[Dataset entries]
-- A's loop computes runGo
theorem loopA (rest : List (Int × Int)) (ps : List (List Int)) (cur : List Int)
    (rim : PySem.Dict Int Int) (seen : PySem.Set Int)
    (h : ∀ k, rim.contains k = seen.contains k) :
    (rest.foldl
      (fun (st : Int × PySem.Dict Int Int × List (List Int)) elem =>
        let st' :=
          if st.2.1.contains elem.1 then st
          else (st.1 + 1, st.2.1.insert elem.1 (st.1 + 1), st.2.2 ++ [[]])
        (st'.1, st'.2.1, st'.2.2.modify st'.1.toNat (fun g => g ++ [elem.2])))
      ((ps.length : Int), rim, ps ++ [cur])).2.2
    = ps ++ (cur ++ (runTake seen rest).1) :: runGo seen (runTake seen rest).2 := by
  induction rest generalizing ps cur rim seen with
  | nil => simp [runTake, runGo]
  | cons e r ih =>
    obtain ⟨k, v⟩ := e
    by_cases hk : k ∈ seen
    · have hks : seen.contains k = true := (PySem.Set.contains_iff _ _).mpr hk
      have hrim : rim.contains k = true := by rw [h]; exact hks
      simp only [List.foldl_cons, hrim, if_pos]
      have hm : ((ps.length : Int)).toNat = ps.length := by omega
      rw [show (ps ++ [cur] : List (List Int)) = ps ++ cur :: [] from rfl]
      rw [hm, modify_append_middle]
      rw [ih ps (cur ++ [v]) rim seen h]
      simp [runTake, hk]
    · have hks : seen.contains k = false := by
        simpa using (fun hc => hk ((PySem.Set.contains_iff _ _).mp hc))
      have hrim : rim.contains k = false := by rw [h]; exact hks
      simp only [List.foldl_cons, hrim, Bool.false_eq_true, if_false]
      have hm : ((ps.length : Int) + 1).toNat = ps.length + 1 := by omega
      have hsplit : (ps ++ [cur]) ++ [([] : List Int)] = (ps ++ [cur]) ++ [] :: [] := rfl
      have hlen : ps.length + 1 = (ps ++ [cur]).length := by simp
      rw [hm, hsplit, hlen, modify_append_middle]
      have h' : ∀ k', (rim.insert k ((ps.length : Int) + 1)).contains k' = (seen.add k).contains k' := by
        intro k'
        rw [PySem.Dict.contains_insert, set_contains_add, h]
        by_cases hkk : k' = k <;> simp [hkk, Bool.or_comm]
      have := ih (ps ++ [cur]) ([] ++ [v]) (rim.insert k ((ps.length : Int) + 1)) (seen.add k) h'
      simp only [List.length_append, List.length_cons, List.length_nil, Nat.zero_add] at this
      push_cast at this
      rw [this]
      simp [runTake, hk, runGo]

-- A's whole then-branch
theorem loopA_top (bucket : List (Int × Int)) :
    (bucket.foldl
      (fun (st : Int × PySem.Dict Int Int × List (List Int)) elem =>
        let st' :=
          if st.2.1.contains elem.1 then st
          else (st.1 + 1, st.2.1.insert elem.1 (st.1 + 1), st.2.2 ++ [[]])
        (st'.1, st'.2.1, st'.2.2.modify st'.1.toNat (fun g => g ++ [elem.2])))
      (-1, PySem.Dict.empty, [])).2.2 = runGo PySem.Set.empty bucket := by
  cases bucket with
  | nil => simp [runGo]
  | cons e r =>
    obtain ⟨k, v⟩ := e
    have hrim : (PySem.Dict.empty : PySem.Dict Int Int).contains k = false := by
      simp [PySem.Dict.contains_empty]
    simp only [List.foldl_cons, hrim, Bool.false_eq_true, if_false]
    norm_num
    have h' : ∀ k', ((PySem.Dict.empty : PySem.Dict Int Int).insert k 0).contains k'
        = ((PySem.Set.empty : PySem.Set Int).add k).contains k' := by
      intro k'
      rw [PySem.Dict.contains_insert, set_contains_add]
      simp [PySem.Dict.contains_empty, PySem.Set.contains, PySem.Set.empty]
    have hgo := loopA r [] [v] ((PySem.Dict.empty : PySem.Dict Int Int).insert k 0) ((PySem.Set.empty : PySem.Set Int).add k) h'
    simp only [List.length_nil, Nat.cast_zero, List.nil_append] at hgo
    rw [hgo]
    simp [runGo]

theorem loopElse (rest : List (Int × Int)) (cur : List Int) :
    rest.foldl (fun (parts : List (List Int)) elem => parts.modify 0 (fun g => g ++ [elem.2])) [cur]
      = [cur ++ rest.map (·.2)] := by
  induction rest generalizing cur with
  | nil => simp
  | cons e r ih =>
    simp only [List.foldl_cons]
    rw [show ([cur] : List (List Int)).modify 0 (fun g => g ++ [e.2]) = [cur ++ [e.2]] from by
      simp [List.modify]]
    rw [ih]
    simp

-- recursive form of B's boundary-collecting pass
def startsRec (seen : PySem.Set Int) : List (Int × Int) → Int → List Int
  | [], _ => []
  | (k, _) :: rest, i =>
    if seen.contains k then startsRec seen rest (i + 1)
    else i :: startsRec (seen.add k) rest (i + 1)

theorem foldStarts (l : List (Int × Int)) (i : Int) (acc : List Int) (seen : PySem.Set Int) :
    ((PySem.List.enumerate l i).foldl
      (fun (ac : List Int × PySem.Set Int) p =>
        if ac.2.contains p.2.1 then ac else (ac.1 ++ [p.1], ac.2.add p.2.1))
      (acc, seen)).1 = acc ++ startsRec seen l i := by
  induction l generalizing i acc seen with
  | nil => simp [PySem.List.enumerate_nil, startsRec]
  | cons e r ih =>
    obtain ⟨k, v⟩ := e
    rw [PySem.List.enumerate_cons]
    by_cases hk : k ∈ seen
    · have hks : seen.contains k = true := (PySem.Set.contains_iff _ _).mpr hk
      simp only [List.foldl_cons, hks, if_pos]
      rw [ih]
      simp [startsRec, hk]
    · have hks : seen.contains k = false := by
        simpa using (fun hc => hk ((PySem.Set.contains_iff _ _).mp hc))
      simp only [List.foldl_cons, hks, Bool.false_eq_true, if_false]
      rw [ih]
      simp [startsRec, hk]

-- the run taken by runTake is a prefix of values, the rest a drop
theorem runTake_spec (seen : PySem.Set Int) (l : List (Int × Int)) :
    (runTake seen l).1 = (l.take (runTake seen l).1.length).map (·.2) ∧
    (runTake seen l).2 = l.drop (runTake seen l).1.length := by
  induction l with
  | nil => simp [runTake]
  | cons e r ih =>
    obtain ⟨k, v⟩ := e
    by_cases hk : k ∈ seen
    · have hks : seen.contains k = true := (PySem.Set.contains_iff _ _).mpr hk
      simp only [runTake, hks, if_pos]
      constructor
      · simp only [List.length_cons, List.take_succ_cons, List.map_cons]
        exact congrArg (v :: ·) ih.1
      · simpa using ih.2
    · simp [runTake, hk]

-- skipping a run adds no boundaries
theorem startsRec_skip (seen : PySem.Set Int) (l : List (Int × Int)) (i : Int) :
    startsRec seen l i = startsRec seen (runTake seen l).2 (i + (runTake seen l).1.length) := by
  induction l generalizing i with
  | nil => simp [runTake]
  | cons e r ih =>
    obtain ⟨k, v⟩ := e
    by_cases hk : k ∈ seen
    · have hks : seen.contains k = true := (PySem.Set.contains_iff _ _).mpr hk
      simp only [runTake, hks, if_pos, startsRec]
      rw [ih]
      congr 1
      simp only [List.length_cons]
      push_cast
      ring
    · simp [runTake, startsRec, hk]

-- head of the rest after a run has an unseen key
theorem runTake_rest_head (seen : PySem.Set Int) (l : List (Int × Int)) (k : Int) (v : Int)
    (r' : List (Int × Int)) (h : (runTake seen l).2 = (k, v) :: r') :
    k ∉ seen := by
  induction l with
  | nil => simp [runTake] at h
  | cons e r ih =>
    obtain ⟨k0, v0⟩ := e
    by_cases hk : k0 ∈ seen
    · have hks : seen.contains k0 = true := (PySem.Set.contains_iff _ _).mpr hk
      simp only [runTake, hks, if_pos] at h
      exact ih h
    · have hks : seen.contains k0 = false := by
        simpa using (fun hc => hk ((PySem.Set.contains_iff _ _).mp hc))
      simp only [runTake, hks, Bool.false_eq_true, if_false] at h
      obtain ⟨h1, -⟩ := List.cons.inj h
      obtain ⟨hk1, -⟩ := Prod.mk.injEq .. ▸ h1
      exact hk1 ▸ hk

--

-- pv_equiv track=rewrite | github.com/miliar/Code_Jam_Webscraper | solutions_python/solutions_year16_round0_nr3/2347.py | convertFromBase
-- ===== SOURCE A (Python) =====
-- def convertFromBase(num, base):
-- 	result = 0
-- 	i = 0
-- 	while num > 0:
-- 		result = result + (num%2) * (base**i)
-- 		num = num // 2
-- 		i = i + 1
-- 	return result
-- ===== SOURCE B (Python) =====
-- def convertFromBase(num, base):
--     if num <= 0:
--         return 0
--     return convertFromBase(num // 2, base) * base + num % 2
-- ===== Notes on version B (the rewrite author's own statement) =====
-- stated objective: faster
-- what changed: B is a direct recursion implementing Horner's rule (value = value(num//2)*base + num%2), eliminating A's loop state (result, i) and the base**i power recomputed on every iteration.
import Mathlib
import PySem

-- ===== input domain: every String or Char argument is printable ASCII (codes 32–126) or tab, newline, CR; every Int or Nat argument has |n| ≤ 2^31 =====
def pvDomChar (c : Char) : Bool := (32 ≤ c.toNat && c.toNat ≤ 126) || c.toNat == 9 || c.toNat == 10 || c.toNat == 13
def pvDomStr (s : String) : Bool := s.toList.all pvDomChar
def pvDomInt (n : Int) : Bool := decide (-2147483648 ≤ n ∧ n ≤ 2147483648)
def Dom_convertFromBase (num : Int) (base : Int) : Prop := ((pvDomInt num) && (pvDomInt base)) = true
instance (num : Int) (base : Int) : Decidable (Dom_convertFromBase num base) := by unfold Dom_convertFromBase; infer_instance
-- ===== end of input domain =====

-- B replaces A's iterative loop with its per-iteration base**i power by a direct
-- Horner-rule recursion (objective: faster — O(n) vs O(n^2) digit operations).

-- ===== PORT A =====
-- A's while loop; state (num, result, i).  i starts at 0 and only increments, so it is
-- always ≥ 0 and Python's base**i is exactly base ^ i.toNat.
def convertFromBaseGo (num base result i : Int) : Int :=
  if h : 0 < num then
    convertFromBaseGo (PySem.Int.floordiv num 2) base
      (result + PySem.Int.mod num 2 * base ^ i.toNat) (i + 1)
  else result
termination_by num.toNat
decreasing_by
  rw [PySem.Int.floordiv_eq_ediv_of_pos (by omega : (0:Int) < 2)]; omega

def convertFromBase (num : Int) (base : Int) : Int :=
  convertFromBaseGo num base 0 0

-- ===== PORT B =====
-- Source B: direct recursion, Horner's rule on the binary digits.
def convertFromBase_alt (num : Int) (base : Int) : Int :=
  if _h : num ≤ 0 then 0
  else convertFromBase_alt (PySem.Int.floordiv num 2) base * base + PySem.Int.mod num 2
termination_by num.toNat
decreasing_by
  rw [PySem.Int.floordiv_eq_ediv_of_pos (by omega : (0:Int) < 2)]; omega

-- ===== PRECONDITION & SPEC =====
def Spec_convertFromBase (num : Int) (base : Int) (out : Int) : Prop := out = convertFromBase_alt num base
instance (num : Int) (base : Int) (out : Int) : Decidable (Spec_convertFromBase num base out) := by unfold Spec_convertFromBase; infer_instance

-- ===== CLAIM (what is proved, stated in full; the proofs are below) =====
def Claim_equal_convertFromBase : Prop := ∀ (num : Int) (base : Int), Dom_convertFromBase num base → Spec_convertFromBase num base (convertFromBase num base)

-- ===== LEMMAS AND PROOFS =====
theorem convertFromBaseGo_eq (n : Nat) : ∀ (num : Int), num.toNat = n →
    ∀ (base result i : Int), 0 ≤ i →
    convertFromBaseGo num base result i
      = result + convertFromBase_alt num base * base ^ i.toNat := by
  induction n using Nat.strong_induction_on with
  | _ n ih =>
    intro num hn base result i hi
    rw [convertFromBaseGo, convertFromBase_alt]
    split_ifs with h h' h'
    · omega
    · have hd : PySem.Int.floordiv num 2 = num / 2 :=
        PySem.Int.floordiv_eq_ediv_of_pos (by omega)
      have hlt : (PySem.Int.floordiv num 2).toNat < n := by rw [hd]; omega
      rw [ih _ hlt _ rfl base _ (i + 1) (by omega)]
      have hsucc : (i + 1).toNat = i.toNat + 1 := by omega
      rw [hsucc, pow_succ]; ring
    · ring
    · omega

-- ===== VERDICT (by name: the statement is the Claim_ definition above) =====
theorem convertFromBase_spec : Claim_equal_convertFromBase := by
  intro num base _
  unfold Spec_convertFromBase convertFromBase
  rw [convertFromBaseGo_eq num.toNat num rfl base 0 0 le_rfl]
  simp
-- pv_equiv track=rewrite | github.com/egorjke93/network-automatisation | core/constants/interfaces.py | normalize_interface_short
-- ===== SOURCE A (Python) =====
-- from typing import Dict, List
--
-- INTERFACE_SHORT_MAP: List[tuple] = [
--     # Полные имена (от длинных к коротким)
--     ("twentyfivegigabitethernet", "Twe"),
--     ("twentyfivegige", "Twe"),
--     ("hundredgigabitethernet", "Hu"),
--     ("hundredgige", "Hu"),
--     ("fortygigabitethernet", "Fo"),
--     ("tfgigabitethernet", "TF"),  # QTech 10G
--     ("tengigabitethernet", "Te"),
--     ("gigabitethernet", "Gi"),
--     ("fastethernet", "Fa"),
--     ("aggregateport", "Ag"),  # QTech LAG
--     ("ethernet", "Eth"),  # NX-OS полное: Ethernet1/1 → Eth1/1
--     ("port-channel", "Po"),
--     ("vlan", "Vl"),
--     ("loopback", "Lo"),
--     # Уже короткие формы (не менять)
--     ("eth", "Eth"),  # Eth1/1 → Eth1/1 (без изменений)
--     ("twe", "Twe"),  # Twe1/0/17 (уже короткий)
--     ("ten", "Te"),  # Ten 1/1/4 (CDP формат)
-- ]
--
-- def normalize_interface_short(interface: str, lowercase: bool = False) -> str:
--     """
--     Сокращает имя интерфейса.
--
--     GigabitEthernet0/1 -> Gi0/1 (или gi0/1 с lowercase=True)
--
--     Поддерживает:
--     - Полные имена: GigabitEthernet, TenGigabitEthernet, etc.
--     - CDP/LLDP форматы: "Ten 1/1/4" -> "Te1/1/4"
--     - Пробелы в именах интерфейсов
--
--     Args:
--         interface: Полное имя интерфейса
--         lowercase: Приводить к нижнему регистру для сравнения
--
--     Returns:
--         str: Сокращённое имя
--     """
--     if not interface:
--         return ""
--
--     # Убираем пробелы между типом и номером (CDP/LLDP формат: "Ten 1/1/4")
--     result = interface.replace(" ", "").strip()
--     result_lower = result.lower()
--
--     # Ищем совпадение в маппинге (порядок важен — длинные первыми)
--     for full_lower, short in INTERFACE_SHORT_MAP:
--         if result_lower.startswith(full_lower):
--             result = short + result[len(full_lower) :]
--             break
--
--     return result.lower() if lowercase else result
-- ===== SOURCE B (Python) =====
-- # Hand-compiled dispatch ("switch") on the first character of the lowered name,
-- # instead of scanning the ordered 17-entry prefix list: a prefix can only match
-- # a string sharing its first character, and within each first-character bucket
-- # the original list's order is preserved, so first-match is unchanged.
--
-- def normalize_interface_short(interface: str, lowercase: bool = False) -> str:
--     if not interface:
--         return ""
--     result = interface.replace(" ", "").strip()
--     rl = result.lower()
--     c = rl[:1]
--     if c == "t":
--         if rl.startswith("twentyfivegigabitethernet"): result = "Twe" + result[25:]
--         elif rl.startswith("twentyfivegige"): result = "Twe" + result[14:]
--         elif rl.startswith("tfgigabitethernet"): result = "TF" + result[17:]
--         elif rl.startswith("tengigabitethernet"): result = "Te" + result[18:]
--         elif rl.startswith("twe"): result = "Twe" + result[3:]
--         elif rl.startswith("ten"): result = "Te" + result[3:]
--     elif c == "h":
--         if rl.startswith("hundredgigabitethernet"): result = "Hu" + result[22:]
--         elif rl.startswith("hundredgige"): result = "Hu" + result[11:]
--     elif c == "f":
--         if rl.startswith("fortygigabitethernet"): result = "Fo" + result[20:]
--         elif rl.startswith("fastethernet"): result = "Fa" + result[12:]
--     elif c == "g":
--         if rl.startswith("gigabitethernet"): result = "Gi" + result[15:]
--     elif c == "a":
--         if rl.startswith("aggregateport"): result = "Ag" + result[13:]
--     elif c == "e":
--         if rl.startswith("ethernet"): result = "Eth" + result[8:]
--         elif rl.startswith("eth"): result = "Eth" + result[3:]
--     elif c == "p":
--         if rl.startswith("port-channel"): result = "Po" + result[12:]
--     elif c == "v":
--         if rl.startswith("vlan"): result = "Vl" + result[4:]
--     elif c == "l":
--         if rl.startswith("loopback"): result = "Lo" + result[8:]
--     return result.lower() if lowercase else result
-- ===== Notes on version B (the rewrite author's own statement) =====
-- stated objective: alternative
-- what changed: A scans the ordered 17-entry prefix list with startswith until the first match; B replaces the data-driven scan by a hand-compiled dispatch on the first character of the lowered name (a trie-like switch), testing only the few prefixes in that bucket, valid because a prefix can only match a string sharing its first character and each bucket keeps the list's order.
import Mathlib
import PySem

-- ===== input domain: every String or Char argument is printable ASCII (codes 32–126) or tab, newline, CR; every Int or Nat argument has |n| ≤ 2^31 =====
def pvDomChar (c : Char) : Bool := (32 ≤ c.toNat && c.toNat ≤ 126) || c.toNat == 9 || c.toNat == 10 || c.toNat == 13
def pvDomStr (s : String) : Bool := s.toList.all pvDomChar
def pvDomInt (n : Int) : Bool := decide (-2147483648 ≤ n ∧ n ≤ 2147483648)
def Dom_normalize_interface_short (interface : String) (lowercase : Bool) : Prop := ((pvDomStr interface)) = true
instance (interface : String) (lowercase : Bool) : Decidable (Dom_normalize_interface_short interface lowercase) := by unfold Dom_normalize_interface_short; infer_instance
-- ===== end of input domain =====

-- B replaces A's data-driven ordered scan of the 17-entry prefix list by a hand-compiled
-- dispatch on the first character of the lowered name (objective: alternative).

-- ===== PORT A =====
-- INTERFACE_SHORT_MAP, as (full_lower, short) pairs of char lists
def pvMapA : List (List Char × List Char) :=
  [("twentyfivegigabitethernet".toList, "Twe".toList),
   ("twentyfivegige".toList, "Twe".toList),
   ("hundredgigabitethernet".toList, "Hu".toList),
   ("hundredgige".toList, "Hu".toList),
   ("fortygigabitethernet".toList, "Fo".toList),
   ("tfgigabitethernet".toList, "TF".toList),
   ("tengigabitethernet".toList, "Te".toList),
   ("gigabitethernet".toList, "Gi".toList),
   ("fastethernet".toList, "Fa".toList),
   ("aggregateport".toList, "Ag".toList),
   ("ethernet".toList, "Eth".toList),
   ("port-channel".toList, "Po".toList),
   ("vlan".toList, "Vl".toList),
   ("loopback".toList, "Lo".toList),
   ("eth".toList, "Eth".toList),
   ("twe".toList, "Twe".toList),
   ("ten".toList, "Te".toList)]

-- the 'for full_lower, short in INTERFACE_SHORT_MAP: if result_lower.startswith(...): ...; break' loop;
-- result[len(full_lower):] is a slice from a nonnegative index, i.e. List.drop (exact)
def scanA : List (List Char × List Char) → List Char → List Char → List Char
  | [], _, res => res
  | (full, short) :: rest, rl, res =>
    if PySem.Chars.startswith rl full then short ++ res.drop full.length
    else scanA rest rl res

→ Activity: Your task is to restate, word for word, only those lines above that fall between the line holding "have hrim : rim.contains k = false" and the line holding "have hsplit : (ps", inclusive.

→ Response below:
      have hrim : rim.contains k = false := by rw [h]; exact hks
      simp only [List.foldl_cons, hrim, Bool.false_eq_true, if_false]
      have hm : ((ps.length : Int) + 1).toNat = ps.length + 1 := by omega
      have hsplit : (ps ++ [cur]) ++ [([] : List Int)] = (ps ++ [cur]) ++ [] :: [] := rfl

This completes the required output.